6.- Compromiso en favor de la justicia y la paz 
 El tema de los derechos humanos es en nuestros días una plataforma excepcional de encuentro  entre nuestra fe y la cultura secular. A pesar de las diferentes interpretaciones, hay un lenguaje y una tarea comunes en las que resulta posible coincidir la iluminación de la fe y la cultura contemporánea. La Iglesia necesita en nuestros días de lugares de encuentro donde pueda entablarse un diálogo entre fe y cultura, que es una de las grandes urgencias pastorales del momento, reconocida y proclamada por la autoridad de los últimos pontífices. "Para llevar adelante nuestra misión de servidores de la humanidad, debemos cultivar una especial cercanía que nos permita escuchar, atentamente, la voz de un mundo en transformación. Si nuestras propuestas no sintonizan con los desafíos del presente, el diálogo resulta imposible y nuestra presencia irrelevante" (Capítulo General Intermedio 1998: Agustinos en la iglesia para el mundo de hoy, n. 24).

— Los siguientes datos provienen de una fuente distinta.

-- pv_equiv track=rewrite | github.com/akamorii/poker_consol | combinations.py | two_pars
-- ===== SOURCE A (Python) =====
-- def two_pars (hand_and_table):
--     pars_count = 0
--     arr = []
--     for s in hand_and_table:
--         arr.append(s[1]) #добавление в массив значений
--     ss = 0
--     while ss < len(arr):
--         # arr_len = ss-ss
--         find_val = arr.pop(ss-ss) #т.к из массива удаляеться значение отнимаем кол во итераций
--         if find_val in arr:
--             arr.pop(arr.index(find_val))
--             pars_count+=1
--             ss+=1
--     # for ss in range(0,len(arr)):
--     #     arr_len = ss-ss-pars_count
--     #     find_val = arr.pop(arr_len) #т.к из массива удаляеться значение отнимаем кол во итераций
--     #     if find_val in arr:
--     #         arr.pop(arr.index(find_val))
--     #         pars_count+=1
--     if pars_count > 1:
--         return True
--     return False
-- ===== SOURCE B (Python) =====
-- def two_pars(hand_and_table):
--     unpaired = set()
--     pairs = 0
--     for s in hand_and_table:
--         v = s[1]
--         if v in unpaired:
--             unpaired.discard(v)
--             pairs += 1
--         else:
--             unpaired.add(v)
--     return pairs >= 2
-- ===== Notes on version B (the rewrite author's own statement) =====
-- stated objective: simpler
-- what changed: Replaces A's destructive while-loop over a list (pop front, membership scan, index scan, pop) with one forward pass keeping a set of values seen an odd number of times and a pair counter.
import Mathlib
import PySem

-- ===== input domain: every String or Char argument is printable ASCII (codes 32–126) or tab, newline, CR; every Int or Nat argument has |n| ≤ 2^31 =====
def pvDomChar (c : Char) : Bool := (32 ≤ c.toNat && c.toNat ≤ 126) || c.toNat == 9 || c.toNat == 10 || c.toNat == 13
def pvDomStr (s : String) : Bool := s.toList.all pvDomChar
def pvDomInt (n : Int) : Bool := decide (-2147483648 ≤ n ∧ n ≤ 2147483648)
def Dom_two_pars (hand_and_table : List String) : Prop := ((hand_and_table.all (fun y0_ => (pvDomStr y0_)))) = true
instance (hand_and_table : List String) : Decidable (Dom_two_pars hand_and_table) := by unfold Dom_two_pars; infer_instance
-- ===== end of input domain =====

-- B replaces A's destructive repeated list scanning with one pass over the hand keeping a
-- set of values seen an odd number of times; equal on all inputs where A returns (Pre_).

-- ===== PORT A =====
-- s[1] of a card string (Pre_ guarantees the index is in range, so the default is never used)
def pvCardVal (s : String) : Char := (PySem.Str.pyGet? s 1).getD ' '

-- A's while loop. In A, `pars_count` and `ss` start at 0 and are incremented together in the
-- same branch, so they are always equal; the port keeps the single counter `ss` and returns it.
-- `arr.pop(ss-ss)` is `arr.pop(0)` = the head split; `arr.pop(arr.index(v))` removes the
-- first occurrence of v (= List.erase).
def twoParsLoop : List Char → Nat → Nat
  | arr, ss =>
    if ss < arr.length then
      match arr with
      | [] => ss
      | x :: rest =>
        if x ∈ rest then twoParsLoop (rest.erase x) (ss + 1)
        else twoParsLoop rest ss
    else ss
termination_by arr => arr.length
decreasing_by
  · have : (rest.erase x).length ≤ rest.length := List.length_erase_le; simp; omega
  · simp

def two_pars (hand_and_table : List String) : Bool :=
  -- arr built by appending s[1] for each s
  let arr := hand_and_table.foldl (fun arr s => arr ++ [pvCardVal s]) []
  decide (1 < twoParsLoop arr 0)

-- ===== PORT B =====
-- one pass: toggle membership of s[1] in the `unpaired` set, count completed pairs
def twoParsAltLoop : List String → PySem.Set Char → Nat → Nat
  | [], _, pairs => pairs
  | s :: rest, unpaired, pairs =>
    let v := pvCardVal s
    if v ∈ unpaired then twoParsAltLoop rest (PySem.Set.discard unpaired v) (pairs + 1)
    else twoParsAltLoop rest (PySem.Set.add unpaired v) pairs

def two_pars_alt (hand_and_table : List String) : Bool :=
  decide (2 ≤ twoParsAltLoop hand_and_table PySem.Set.empty 0)

-- ===== PRECONDITION & SPEC =====
-- Pre_ excludes exactly the inputs on which the Python A raises IndexError: a string of
-- length < 2 makes `s[1]` raise (in B too).
def Pre_two_pars (hand_and_table : List String) : Prop :=
  ∀ s ∈ hand_and_table, 2 ≤ s.toList.length

instance (hand_and_table : List String) : Decidable (Pre_two_pars hand_and_table) := by
  unfold Pre_two_pars; infer_instance

def pvWitness_two_pars : List String := ["7h", "7d", "Ks", "Kd", "2c"]

def Spec_two_pars (hand_and_table : List String) (out : Bool) : Prop :=
  out = two_pars_alt hand_and_table
instance (hand_and_table : List String) (out : Bool) : Decidable (Spec_two_pars hand_and_table out) := by
  unfold Spec_two_pars; infer_instance

-- ===== CLAIM (what is proved, stated in full; the proofs are below) =====
def Claim_equal_two_pars : Prop :=
  ∀ (hand_and_table : List String), Dom_two_pars hand_and_table →
    Pre_two_pars hand_and_table → Spec_two_pars hand_and_table (two_pars hand_and_table)

-- ===== LEMMAS AND PROOFS =====

-- canonical pair count: the number of disjoint equal pairs in a list of values
def pairsC : List Char → Nat
  | [] => 0
  | x :: t => if x ∈ t then pairsC (t.erase x) + 1 else pairsC t
termination_by l => l.length
decreasing_by
  · have : (t.erase x).length ≤ t.length := List.length_erase_le; simp; omega
  · simp

theorem pairsC_small (l : List Char) (h : l.length ≤ 1) : pairsC l = 0 := by
  match l with
  | [] => simp [pairsC]
  | [x] => simp [pairsC]
  | x :: y :: t => simp at h

-- A's loop, capped at 2, computes ss + pairsC arr capped at 2
theorem twoParsLoop_min (arr : List Char) (ss : Nat) :
    min (twoParsLoop arr ss) 2 = min (ss + pairsC arr) 2 := by
  generalize hn : arr.length = n
  induction n using Nat.strong_induction_on generalizing arr ss with
  | _ n ih =>
    by_cases h : ss < arr.length
    · match arr with
      | x :: rest =>
        rw [twoParsLoop, pairsC, if_pos h]
        by_cases hx : x ∈ rest
        · rw [if_pos hx, if_pos hx]
          have hlen : (rest.erase x).length < n := by
            have hr : (List.erase rest x).length = rest.length - 1 :=
              List.length_erase_of_mem hx
            simp at hn; omega
          rw [ih _ hlen _ _ rfl]; omega
        · rw [if_neg hx, if_neg hx]
          have hlen : rest.length < n := by simp at hn; omega
          rw [ih _ hlen _ _ rfl]
    · have hls : twoParsLoop arr ss = ss := by
        rw [twoParsLoop.eq_def]; simp [h]
      rw [hls]
      rcases Nat.lt_or_ge ss 2 with hs | hs
      · have : pairsC arr = 0 := pairsC_small arr (by omega)
        omega
      · omega

-- B's loop adds its accumulator
theorem twoParsAltLoop_acc (l : List String) (S : PySem.Set Char) (p : Nat) :
    twoParsAltLoop l S p = p + twoParsAltLoop l S 0 := by
  induction l generalizing S p with
  | nil => simp [twoParsAltLoop]
  | cons s rest ih =>
    rw [twoParsAltLoop, twoParsAltLoop]
    by_cases hv : pvCardVal s ∈ S
    · rw [if_pos hv, if_pos hv, ih _ (p + 1), ih _ (0 + 1)]; omega
    · rw [if_neg hv, if_neg hv]; exact ih _ p

-- B's loop only looks at the set through membership
theorem twoParsAltLoop_congr (l : List String) (S S' : PySem.Set Char)
    (hmem : ∀ x, x ∈ S ↔ x ∈ S') (p : Nat) :
    twoParsAltLoop l S p = twoParsAltLoop l S' p := by
  induction l generalizing S S' p with
  | nil => simp [twoParsAltLoop]
  | cons s rest ih =>
    rw [twoParsAltLoop, twoParsAltLoop]
    by_cases hv : pvCardVal s ∈ S
    · rw [if_pos hv, if_pos ((hmem _).mp hv)]
      refine ih _ _ (fun x => ?_) _
      simp [PySem.Set.mem_discard, hmem x]
    · rw [if_neg hv, if_neg (fun h => hv ((hmem _).mpr h))]
      refine ih _ _ (fun x => ?_) _
      simp [PySem.Set.mem_add, hmem x]

-- toggling a fresh value v through B's loop = one pair with v's first matching partner
theorem twoParsAltLoop_toggle (l : List String) (S : PySem.Set Char) (v : Char)
    (hv : v ∉ S) (p : Nat) :
    twoParsAltLoop l (PySem.Set.add S v) p =
      if v ∈ l.map pvCardVal then
        twoParsAltLoop (l.eraseP (fun s => pvCardVal s == v)) S (p + 1)
      else twoParsAltLoop l S p := by
  induction l generalizing S p with
  | nil => simp [twoParsAltLoop]
  | cons s rest ih =>
    by_cases hy : pvCardVal s = v
    · have hmem : v ∈ PySem.Set.add S v := by simp [PySem.Set.mem_add]
      have hbeq : (pvCardVal s == v) = true := by simp [hy]
      rw [twoParsAltLoop]
      rw [if_pos (hy ▸ hmem), if_pos (by simp [hy])]
      simp only [List.eraseP_cons, hbeq, cond_true]
      rw [twoParsAltLoop_congr rest _ S (fun x => ?_) (p + 1)]
      simp only [hy, PySem.Set.mem_discard, PySem.Set.mem_add]
      constructor
      · rintro ⟨h1 | h1, h2⟩
        · exact h1
        · exact absurd h1 h2
      · intro h1; exact ⟨Or.inl h1, fun h => hv (h ▸ h1)⟩
    · have hbeq : (pvCardVal s == v) = false := by simp [hy]
      have hvcons : (v ∈ (s :: rest).map pvCardVal) ↔ v ∈ rest.map pvCardVal := by
        simp only [List.map_cons, List.mem_cons]
        constructor
        · rintro (h | h)
          · exact absurd h.symm hy
          · exact h
        · exact Or.inr
      by_cases hs : pvCardVal s ∈ S
      · rw [twoParsAltLoop, if_pos (by simp [PySem.Set.mem_add, hs])]
        rw [twoParsAltLoop_congr rest _ (PySem.Set.add (PySem.Set.discard S (pvCardVal s)) v)
          (fun x => by
            simp only [PySem.Set.mem_discard, PySem.Set.mem_add]
            constructor
            · rintro ⟨h1 | h1, h2⟩
              · exact Or.inl ⟨h1, h2⟩
              · exact Or.inr h1
            · rintro (⟨h1, h2⟩ | h1)
              · exact ⟨Or.inl h1, h2⟩
              · exact ⟨Or.inr h1, by subst h1; exact fun hc => hy hc.symm⟩) (p + 1)]
        rw [ih _ (by simp [PySem.Set.mem_discard, hv]) _]
        by_cases hvr : v ∈ rest.map pvCardVal
        · rw [if_pos hvr, if_pos (hvcons.mpr hvr)]
          simp only [List.eraseP_cons, hbeq, cond_false]
          rw [twoParsAltLoop, if_pos hs]
        · rw [if_neg hvr, if_neg (fun h => hvr (hvcons.mp h))]
          rw [twoParsAltLoop, if_pos hs]
      · rw [twoParsAltLoop, if_neg (by
          simp only [PySem.Set.mem_add]
          rintro (h | h)
          · exact hs h
          · exact hy h)]
        rw [twoParsAltLoop_congr rest _ (PySem.Set.add (PySem.Set.add S (pvCardVal s)) v)
          (fun x => by simp only [PySem.Set.mem_add]; tauto) p]
        rw [ih _ (by
          simp only [PySem.Set.mem_add]
          rintro (h | h)
          · exact hv h
          · exact hy h.symm) _]
        by_cases hvr : v ∈ rest.map pvCardVal
        · rw [if_pos hvr, if_pos (hvcons.mpr hvr)]
          simp only [List.eraseP_cons, hbeq, cond_false]
          rw [twoParsAltLoop, if_neg hs]
        · rw [if_neg hvr, if_neg (fun h => hvr (hvcons.mp h))]
          rw [twoParsAltLoop, if_neg hs]

theorem twoParsAltLoop_eq_pairsC (l : List String) :
    twoParsAltLoop l PySem.Set.empty 0 = pairsC (l.map pvCardVal) := by
  generalize hn : l.length = n
  induction n using Nat.strong_induction_on generalizing l with
  | _ n ih =>
    match l with
    | [] => simp [twoParsAltLoop, pairsC]
    | s :: rest =>
      have hv : pvCardVal s ∉ (PySem.Set.empty : PySem.Set Char) := by
        simp [PySem.Set.empty]
      rw [twoParsAltLoop, if_neg hv]
      rw [twoParsAltLoop_toggle rest PySem.Set.empty (pvCardVal s) hv 0]
      rw [List.map_cons, pairsC]
      by_cases hm : pvCardVal s ∈ rest.map pvCardVal
      · rw [if_pos hm, if_pos hm, twoParsAltLoop_acc]
        have herase : (rest.eraseP (fun t => pvCardVal t == pvCardVal s)).map pvCardVal
            = (rest.map pvCardVal).erase (pvCardVal s) := by
          rw [List.erase_eq_eraseP', List.eraseP_map]; rfl
        have hlen : (rest.eraseP (fun t => pvCardVal t == pvCardVal s)).length < n := by
          have h2 : (rest.eraseP fun t => pvCardVal t == pvCardVal s).length ≤ rest.length :=
            List.length_eraseP_le
          simp at hn; omega
        rw [ih _ hlen _ rfl, herase]; omega
      · rw [if_neg hm, if_neg hm]
        have hlen : rest.length < n := by simp at hn; omega
        rw [ih _ hlen _ rfl]

-- the foldl that builds A's arr is map
theorem arr_eq_map (l : List String) :
    l.foldl (fun arr s => arr ++ [pvCardVal s]) [] = l.map pvCardVal := by
  simpa using PySem.List.foldl_append_singleton_eq_map pvCardVal l []

-- ===== VERDICT (by name: the statement is the Claim_ definition above) =====
theorem two_pars_spec : Claim_equal_two_pars := by
  intro l _ _
  unfold Spec_two_pars two_pars two_pars_alt
  rw [arr_eq_map, twoParsAltLoop_eq_pairsC]
  have h := twoParsLoop_min (l.map pvCardVal) 0
  simp only [Nat.zero_add] at h
  by_cases h1 : 1 < twoParsLoop (l.map pvCardVal) 0
  · have h2 : 2 ≤ pairsC (l.map pvCardVal) := by omega
    simp [h1, h2]
  · have h2 : ¬ 2 ≤ pairsC (l.map pvCardVal) := by omega
    simp [h1, h2]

Por encima de posibles contradicciones coyunturales, es innegable la contribución decisiva de la Iglesia en este proceso de afirmación de los derechos humanos. No en vano ha sido el occidente cristiano la cuna del pensamiento filosófico que llevó a la afirmación del individuo y de sus derechos. En su raíz está el Evangelio, algo que ha sido puesto en evidencia de modo muy clarividente e iluminador por el Concilio Vaticano II. 

 Pero no basta la afirmación de los principios. Nuestra misión en la Iglesia comporta una cierta dimensión de liderazgo incluso en el área social, en nombre de la fe. Nuestra palabra y nuestra acción han de acompañar el proceso de humanización a que aspira la Iglesia, a través de su magisterio, para ayudar a descubrir al ser humano su auténtica dimensión, que es transcendente, porque se dirige hacia Dios. "La cosmovisión de la fe cristiana puede contribuir, convincentemente, al establecimiento de una ética global que permita a los hombres y las mujeres, sin ninguna excepción, disfrutar de iguales derechos y de un nuevo orden mundial" (Capítulo General Intermedio 1998: Agustinos en la iglesia para el mundo de hoy, n. 29).

 Durante el transcurso de este año, que marca el aniversario de la Declaración Universal de los Derechos Humanos, muchas de las comunidades de la Orden han reflexionado sobre su significado y sobre la manera más práctica de aplicarla en el ambiente propio. Esta reflexión, en coherencia con el testimonio de nuestra historia como Orden, nos tiene que llevar a un mayor compromiso en favor de la defensa y promoción de los derechos y libertades humanas. 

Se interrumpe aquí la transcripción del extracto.